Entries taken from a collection
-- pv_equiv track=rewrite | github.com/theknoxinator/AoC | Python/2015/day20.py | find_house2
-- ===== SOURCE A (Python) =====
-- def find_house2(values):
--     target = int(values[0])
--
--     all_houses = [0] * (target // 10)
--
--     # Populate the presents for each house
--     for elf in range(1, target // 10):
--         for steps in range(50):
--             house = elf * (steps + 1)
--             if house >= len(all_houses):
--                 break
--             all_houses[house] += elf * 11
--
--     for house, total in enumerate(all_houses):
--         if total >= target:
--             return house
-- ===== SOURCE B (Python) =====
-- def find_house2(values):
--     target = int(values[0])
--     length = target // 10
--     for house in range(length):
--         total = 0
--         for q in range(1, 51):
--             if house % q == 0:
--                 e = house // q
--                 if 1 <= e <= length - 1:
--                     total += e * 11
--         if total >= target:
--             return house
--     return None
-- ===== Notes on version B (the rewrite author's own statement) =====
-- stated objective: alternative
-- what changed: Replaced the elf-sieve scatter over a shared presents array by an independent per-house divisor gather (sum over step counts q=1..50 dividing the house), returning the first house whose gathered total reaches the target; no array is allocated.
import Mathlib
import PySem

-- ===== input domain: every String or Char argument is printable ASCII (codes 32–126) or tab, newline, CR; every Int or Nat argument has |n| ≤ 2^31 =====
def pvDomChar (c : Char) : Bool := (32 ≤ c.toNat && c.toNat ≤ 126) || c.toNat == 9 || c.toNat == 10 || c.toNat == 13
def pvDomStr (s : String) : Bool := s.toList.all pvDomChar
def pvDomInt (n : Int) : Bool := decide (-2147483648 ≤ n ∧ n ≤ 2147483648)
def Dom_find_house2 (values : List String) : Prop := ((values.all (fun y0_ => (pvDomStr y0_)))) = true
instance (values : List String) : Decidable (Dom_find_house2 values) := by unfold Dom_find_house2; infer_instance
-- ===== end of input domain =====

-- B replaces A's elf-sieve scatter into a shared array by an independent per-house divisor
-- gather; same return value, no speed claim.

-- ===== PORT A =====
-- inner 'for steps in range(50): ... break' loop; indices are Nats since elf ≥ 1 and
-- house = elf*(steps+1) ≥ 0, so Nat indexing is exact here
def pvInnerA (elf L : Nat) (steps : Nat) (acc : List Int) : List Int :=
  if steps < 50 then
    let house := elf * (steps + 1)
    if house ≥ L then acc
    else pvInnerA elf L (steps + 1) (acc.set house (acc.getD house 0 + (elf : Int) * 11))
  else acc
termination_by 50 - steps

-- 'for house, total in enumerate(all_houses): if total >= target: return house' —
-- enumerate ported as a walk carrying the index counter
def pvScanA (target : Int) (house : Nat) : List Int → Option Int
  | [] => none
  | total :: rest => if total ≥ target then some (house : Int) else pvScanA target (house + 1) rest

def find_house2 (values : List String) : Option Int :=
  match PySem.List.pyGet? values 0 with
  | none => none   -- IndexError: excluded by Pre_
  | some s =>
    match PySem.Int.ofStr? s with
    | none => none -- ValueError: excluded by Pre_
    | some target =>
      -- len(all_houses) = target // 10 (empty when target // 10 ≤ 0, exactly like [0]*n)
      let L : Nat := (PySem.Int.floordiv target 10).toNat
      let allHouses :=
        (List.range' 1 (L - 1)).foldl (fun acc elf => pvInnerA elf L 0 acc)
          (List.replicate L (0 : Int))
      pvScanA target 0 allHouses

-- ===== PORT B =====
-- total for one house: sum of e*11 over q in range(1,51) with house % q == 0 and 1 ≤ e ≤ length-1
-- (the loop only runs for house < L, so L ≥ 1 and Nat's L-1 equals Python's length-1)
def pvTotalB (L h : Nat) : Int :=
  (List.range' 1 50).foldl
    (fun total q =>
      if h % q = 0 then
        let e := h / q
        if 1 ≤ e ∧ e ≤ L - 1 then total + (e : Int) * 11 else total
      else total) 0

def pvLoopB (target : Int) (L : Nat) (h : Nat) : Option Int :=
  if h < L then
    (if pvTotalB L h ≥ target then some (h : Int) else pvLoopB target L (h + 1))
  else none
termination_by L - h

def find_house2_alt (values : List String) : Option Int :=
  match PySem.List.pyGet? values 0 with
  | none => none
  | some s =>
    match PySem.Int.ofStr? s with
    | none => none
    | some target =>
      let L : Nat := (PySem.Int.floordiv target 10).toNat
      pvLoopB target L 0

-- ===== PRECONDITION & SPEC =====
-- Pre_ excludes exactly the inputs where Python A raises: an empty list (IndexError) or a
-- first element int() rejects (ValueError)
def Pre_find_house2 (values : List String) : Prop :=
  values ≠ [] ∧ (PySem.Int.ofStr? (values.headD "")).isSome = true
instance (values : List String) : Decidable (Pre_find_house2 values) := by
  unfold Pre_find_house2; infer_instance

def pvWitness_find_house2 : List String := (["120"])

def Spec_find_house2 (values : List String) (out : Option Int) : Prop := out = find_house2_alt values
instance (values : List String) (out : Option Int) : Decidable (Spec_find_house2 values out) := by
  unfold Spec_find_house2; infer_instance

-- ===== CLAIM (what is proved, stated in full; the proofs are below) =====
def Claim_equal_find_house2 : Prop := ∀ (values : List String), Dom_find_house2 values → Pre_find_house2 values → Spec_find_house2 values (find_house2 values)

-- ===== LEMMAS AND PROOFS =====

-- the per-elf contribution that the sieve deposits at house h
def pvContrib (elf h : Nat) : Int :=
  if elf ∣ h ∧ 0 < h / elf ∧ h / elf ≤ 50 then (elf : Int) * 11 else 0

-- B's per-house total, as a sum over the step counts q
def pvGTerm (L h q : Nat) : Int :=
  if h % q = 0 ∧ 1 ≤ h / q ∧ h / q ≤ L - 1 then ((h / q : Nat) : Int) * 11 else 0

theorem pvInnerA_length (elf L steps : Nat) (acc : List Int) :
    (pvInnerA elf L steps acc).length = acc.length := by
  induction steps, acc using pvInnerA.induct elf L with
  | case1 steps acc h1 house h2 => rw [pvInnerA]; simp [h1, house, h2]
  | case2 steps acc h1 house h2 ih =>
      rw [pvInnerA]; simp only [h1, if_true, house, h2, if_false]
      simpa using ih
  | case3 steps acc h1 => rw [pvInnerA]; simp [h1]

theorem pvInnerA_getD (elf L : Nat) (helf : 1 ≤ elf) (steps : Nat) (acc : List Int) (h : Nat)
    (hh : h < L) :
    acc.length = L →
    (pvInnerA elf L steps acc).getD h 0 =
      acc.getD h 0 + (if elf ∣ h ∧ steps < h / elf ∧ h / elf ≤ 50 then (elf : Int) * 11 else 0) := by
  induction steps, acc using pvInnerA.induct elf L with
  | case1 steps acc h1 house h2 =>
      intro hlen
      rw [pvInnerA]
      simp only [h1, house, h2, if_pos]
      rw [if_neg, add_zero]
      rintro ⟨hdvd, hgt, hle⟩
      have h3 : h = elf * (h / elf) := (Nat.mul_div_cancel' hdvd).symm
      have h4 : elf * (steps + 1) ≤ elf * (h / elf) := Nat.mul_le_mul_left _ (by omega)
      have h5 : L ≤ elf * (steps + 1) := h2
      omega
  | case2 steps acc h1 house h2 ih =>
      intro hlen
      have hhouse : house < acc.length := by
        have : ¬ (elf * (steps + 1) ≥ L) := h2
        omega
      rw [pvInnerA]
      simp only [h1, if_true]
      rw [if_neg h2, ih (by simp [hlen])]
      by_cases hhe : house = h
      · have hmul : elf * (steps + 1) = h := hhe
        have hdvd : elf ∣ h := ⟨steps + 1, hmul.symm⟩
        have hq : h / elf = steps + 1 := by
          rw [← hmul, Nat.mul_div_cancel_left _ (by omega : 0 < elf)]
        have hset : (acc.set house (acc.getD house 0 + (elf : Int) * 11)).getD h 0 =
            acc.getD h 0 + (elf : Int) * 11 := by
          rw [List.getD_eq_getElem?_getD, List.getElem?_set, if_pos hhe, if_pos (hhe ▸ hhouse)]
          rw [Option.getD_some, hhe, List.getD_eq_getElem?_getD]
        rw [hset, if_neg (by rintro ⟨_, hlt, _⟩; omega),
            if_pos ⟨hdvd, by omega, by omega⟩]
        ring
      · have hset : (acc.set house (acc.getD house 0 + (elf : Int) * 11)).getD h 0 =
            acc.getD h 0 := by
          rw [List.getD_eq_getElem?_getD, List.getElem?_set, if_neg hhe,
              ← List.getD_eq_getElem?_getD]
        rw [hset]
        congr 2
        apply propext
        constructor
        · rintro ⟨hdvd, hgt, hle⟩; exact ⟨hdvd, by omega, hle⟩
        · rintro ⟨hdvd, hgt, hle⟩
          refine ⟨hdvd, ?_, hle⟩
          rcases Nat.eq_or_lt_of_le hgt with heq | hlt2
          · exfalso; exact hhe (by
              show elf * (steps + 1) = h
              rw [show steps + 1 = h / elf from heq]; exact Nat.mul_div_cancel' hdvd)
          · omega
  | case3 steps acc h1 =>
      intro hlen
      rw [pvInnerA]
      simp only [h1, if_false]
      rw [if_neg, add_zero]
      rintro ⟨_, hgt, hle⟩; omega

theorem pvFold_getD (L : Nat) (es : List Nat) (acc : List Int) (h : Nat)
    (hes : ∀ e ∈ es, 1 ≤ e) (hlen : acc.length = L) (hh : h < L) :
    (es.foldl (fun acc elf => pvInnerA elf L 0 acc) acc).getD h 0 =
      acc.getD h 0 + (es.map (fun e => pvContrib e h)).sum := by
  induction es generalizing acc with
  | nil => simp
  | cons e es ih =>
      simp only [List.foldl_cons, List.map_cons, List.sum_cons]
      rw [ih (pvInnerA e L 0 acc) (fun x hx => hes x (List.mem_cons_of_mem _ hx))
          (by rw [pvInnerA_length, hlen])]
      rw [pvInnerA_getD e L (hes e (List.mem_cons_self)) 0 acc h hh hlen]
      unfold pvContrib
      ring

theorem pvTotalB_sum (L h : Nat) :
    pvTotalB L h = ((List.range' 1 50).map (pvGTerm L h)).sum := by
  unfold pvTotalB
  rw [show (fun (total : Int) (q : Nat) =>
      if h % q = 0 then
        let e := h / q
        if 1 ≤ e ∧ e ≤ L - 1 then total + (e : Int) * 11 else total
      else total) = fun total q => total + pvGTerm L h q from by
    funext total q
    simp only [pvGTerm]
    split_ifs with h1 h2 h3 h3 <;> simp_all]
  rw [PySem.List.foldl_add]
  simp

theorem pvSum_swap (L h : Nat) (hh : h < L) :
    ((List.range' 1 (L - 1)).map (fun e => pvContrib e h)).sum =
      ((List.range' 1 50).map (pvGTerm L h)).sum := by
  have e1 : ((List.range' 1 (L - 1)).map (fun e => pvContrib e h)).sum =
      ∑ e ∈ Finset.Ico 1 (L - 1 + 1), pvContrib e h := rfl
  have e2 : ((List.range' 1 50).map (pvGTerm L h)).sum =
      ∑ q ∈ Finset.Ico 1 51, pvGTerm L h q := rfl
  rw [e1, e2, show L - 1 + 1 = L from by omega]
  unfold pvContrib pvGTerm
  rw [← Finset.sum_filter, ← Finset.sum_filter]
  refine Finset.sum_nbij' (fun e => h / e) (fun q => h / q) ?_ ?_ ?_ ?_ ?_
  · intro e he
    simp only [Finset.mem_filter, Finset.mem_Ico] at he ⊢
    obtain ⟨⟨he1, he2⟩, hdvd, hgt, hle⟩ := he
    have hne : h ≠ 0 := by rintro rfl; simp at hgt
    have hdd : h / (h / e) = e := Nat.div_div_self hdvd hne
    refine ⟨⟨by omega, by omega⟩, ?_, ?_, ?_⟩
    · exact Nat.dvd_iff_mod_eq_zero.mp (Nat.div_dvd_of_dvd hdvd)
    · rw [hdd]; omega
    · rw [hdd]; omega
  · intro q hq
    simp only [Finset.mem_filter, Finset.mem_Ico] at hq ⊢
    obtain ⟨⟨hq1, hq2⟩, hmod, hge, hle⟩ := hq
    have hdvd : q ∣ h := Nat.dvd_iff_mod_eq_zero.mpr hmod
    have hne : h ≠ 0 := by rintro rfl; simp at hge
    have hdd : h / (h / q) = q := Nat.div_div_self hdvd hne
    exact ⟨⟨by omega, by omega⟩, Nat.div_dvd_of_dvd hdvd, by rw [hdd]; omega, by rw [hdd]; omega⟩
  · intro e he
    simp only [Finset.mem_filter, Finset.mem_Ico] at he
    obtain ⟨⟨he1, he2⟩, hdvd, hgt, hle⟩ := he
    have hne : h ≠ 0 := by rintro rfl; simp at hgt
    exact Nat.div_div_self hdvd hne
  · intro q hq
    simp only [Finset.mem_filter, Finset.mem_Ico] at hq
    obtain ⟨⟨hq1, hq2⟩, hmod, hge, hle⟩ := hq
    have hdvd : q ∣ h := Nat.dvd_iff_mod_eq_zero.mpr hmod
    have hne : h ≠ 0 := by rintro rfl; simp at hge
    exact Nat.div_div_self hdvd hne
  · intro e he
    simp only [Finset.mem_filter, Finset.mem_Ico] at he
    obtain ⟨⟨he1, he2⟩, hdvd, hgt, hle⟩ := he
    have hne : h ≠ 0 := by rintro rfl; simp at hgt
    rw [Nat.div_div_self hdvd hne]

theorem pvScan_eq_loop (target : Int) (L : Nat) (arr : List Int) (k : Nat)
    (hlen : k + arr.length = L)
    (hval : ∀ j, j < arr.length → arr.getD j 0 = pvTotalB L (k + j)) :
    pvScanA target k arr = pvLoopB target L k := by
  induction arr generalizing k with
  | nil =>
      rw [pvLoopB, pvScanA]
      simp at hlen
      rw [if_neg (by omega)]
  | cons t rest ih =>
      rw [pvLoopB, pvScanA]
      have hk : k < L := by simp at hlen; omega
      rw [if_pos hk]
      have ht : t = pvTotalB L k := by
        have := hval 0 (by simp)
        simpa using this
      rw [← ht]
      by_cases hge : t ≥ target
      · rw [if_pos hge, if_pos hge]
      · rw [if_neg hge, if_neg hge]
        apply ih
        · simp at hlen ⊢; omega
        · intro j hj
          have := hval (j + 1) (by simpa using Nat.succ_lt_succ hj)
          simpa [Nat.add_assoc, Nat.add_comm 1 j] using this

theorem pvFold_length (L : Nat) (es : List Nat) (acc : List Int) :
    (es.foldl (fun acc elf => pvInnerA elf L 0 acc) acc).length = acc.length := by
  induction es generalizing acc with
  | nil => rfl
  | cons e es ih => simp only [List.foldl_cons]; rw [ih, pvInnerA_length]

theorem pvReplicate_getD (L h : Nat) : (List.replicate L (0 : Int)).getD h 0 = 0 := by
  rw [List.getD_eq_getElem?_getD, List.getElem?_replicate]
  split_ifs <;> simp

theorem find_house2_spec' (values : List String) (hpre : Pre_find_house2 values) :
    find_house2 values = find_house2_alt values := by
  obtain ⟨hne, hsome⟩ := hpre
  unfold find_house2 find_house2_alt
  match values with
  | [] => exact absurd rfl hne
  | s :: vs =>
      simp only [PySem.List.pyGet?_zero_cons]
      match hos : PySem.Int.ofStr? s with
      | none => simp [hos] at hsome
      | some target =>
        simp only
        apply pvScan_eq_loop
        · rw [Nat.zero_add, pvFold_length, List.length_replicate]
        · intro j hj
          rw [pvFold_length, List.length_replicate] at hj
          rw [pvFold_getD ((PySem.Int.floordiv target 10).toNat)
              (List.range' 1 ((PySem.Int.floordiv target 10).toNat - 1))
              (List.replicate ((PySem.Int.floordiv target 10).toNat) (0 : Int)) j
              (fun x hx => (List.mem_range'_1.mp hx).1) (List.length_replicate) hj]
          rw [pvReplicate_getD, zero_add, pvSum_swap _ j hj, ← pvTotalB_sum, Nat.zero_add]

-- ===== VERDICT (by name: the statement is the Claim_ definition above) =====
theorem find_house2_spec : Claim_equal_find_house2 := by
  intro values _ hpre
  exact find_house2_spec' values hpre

Task item -
Starting at the first line of the data above, retype each line exactly until you reach the line containing "import PySem", and include that line too.

Solution to the exercise -
-- pv_equiv track=rewrite | github.com/theknoxinator/AoC | Python/2015/day20.py | find_house2
-- ===== SOURCE A (Python) =====
-- def find_house2(values):
--     target = int(values[0])
--
--     all_houses = [0] * (target // 10)
--
--     # Populate the presents for each house
--     for elf in range(1, target // 10):
--         for steps in range(50):
--             house = elf * (steps + 1)
--             if house >= len(all_houses):
--                 break
--             all_houses[house] += elf * 11
--
--     for house, total in enumerate(all_houses):
--         if total >= target:
--             return house
-- ===== SOURCE B (Python) =====
-- def find_house2(values):
--     target = int(values[0])
--     length = target // 10
--     for house in range(length):
--         total = 0
--         for q in range(1, 51):
--             if house % q == 0:
--                 e = house // q
--                 if 1 <= e <= length - 1:
--                     total += e * 11
--         if total >= target:
--             return house
--     return None
-- ===== Notes on version B (the rewrite author's own statement) =====
-- stated objective: alternative
-- what changed: Replaced the elf-sieve scatter over a shared presents array by an independent per-house divisor gather (sum over step counts q=1..50 dividing the house), returning the first house whose gathered total reaches the target; no array is allocated.
import Mathlib
import PySem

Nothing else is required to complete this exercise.